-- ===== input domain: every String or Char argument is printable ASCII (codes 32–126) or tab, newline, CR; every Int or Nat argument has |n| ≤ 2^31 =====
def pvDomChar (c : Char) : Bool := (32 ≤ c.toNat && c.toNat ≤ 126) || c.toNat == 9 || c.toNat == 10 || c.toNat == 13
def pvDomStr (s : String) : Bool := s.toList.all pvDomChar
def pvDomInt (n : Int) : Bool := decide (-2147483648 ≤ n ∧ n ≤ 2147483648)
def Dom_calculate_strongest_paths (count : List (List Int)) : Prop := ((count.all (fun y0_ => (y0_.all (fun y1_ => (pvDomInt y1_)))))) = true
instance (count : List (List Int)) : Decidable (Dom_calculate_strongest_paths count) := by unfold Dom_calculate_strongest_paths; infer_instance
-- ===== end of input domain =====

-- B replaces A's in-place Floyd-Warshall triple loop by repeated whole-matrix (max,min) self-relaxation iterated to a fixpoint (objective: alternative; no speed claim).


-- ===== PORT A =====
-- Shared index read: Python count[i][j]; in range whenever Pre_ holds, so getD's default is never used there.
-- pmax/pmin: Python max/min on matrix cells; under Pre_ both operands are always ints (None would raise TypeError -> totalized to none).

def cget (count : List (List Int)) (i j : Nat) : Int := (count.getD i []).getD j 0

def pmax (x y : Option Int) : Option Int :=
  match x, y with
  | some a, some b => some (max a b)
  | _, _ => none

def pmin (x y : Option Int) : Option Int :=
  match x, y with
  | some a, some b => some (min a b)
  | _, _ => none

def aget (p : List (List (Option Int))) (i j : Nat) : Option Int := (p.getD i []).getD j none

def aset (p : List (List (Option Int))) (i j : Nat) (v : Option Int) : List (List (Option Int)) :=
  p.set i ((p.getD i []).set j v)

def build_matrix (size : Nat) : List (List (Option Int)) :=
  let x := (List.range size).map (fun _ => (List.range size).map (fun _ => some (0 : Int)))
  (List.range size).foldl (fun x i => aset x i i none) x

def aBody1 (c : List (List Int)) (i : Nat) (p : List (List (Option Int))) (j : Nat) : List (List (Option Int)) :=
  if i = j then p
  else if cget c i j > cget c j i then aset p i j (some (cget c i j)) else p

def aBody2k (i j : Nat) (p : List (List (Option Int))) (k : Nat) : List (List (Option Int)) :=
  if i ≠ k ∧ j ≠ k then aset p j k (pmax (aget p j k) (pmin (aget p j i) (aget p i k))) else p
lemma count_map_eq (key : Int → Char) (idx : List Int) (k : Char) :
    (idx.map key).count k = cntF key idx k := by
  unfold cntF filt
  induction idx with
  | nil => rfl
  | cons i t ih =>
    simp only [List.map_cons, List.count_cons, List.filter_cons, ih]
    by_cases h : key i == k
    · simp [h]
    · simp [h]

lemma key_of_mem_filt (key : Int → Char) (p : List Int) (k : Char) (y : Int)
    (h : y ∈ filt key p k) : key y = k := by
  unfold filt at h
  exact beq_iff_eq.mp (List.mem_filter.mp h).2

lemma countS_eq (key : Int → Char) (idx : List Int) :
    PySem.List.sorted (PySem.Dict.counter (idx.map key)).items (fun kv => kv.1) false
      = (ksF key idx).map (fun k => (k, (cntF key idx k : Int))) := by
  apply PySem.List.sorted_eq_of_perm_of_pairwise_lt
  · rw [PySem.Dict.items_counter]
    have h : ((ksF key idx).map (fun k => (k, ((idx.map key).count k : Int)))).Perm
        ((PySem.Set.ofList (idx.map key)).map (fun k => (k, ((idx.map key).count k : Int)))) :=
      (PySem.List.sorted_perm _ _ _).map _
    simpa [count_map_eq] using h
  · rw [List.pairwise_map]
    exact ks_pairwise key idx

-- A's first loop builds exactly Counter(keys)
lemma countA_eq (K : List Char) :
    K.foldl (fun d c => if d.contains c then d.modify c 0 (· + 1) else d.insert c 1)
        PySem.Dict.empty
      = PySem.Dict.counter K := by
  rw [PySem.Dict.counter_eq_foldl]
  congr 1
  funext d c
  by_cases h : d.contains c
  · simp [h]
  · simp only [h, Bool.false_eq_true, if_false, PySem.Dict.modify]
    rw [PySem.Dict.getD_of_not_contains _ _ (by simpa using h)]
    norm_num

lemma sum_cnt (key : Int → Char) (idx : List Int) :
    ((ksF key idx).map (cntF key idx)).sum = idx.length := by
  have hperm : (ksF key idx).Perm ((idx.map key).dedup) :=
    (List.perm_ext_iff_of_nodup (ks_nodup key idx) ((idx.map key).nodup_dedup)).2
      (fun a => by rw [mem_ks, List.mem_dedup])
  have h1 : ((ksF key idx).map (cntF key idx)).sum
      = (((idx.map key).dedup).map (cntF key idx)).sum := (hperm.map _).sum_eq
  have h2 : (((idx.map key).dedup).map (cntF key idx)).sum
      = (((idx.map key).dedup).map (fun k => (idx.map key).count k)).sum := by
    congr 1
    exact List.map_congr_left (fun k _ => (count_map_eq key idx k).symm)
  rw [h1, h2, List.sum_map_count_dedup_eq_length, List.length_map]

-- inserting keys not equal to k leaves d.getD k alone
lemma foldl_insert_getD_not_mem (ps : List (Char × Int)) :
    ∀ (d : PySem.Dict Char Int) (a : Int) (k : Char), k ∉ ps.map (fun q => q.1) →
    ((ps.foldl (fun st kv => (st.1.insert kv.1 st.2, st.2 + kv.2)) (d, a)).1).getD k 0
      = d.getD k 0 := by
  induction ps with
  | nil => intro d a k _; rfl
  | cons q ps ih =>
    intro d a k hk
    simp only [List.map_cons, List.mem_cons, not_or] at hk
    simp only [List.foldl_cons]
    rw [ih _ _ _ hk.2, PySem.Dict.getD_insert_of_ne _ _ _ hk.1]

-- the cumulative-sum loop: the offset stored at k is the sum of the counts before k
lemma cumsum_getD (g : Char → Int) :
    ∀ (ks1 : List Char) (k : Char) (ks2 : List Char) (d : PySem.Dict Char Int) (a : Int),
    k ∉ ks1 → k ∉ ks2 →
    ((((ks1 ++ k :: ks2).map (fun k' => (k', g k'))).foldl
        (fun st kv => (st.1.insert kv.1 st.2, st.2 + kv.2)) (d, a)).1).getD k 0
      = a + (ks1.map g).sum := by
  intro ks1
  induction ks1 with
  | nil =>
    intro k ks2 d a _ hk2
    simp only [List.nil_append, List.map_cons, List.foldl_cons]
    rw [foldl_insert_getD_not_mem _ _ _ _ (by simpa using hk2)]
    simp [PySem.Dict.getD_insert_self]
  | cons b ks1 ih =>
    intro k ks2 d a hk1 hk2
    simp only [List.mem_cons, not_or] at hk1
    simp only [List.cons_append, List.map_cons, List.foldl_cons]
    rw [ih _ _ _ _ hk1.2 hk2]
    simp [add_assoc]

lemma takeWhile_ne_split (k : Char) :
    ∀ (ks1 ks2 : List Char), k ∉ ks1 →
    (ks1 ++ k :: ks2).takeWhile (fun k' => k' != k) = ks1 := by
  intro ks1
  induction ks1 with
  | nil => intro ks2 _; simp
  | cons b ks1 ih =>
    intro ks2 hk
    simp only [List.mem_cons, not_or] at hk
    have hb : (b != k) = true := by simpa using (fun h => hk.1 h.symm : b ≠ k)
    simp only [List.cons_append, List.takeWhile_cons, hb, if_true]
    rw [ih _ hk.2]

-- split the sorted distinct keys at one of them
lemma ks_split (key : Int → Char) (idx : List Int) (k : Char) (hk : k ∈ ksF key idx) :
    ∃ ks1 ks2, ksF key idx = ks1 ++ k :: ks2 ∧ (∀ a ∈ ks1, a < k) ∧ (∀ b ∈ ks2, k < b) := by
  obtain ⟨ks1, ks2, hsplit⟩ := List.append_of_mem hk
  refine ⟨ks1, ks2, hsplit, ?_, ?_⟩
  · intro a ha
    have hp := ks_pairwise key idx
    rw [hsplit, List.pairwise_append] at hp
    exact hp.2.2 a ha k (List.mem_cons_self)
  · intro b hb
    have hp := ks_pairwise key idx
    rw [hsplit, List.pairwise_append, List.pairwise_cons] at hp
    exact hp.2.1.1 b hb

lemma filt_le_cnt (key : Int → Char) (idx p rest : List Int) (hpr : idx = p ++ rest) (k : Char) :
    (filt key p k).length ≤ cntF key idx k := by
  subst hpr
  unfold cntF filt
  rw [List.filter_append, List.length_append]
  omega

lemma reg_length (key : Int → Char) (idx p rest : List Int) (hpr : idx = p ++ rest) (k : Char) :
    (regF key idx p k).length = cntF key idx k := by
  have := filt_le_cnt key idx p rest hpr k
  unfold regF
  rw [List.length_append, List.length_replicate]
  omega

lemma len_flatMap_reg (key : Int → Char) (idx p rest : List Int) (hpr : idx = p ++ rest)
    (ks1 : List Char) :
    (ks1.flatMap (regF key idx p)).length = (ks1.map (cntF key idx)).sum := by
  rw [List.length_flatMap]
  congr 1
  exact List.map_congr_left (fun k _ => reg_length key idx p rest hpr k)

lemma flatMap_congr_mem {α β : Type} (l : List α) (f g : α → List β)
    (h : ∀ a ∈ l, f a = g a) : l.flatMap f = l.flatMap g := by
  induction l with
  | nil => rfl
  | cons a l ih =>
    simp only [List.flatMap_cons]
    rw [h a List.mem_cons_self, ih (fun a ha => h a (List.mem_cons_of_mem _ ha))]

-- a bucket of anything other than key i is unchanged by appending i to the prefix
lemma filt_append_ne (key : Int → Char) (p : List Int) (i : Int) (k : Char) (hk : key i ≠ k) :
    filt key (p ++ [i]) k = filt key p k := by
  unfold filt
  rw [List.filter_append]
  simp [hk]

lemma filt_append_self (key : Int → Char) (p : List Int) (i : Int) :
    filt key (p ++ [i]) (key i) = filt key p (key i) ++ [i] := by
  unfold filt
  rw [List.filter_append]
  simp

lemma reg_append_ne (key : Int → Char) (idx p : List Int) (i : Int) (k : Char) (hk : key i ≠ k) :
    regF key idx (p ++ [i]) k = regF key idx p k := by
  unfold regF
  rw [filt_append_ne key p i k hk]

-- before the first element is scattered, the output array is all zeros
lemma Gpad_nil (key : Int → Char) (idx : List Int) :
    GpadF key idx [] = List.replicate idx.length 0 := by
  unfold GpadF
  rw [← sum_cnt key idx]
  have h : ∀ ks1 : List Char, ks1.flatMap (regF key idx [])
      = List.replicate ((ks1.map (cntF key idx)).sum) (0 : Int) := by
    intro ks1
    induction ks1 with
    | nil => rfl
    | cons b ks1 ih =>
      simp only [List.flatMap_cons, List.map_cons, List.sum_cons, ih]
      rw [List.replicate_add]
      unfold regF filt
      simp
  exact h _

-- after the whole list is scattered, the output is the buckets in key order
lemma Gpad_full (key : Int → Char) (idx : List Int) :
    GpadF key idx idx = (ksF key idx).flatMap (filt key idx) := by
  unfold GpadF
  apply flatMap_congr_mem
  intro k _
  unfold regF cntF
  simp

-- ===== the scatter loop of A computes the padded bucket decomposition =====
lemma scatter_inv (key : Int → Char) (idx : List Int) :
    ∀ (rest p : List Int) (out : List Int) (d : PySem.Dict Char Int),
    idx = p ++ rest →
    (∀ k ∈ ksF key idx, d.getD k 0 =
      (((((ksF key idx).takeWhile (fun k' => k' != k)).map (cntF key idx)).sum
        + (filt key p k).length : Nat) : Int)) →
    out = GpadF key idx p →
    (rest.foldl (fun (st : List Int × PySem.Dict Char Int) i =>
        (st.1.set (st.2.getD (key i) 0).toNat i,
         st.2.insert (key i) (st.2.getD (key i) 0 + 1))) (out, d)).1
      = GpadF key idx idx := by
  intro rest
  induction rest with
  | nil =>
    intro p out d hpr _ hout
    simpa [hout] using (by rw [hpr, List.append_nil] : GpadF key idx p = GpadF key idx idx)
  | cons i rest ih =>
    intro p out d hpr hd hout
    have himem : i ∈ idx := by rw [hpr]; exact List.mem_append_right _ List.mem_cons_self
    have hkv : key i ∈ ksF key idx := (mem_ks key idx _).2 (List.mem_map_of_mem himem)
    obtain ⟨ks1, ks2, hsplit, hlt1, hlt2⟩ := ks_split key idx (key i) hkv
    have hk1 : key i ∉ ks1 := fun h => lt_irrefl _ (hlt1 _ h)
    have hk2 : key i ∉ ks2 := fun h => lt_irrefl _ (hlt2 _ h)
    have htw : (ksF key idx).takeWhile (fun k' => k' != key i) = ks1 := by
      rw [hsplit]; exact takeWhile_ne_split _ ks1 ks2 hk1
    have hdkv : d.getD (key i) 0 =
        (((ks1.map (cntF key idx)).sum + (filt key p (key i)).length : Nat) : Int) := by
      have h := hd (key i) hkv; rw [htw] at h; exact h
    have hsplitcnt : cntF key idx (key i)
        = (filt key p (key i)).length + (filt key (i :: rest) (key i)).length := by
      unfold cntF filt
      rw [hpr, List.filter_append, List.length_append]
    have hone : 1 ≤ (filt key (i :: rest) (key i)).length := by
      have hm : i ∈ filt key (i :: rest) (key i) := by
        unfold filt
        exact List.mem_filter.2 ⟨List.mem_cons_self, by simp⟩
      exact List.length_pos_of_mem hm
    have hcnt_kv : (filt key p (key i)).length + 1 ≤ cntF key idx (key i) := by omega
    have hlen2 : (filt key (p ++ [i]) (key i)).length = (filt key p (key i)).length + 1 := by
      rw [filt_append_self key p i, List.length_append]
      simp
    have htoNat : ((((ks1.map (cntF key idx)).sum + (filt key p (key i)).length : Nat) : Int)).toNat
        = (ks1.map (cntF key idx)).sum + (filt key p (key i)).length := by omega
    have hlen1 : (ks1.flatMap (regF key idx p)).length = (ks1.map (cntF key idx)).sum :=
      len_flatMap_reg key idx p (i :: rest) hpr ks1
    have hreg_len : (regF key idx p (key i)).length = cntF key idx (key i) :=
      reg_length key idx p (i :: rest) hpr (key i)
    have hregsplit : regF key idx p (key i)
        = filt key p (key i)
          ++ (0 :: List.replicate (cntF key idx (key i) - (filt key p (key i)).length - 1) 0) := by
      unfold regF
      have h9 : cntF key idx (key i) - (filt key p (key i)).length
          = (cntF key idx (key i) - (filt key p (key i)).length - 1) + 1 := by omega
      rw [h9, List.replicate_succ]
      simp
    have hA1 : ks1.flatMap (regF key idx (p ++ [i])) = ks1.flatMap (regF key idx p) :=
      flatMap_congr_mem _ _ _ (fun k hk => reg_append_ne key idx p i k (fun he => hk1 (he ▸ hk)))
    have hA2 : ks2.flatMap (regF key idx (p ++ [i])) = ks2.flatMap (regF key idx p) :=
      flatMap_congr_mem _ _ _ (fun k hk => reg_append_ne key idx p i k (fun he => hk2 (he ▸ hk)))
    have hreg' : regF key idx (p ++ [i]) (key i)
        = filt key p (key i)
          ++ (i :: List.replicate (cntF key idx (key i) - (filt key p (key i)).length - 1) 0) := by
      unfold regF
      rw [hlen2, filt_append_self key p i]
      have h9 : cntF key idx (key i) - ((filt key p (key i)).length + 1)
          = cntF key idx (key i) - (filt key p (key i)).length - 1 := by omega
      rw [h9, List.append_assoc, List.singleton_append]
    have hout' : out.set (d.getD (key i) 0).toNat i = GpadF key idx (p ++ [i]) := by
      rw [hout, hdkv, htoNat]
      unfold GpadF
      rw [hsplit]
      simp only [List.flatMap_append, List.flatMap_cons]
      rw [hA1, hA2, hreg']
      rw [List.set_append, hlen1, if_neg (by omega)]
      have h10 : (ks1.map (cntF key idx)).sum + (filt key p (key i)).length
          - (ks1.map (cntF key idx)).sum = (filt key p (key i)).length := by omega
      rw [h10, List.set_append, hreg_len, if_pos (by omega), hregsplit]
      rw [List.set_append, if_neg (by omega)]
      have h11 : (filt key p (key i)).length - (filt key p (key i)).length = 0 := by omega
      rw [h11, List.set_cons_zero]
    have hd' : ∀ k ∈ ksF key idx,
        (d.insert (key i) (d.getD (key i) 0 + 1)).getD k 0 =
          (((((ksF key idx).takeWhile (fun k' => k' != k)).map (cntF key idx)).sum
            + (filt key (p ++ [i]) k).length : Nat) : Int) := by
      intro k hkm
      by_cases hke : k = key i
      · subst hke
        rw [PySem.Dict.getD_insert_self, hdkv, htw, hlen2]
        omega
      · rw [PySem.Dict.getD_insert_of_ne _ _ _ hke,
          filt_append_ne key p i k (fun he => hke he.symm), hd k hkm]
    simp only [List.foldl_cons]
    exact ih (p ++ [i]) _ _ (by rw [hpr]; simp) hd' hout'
_ _ _
Your answer should consist solely of the lines above from the line with "exact beq_iff_eq.mp (List.mem_filter.mp" to the line with "Int))) := by", both included, reproduced exactly.

### Solution for this task
  exact beq_iff_eq.mp (List.mem_filter.mp h).2

lemma countS_eq (key : Int → Char) (idx : List Int) :
    PySem.List.sorted (PySem.Dict.counter (idx.map key)).items (fun kv => kv.1) false
      = (ksF key idx).map (fun k => (k, (cntF key idx k : Int))) := by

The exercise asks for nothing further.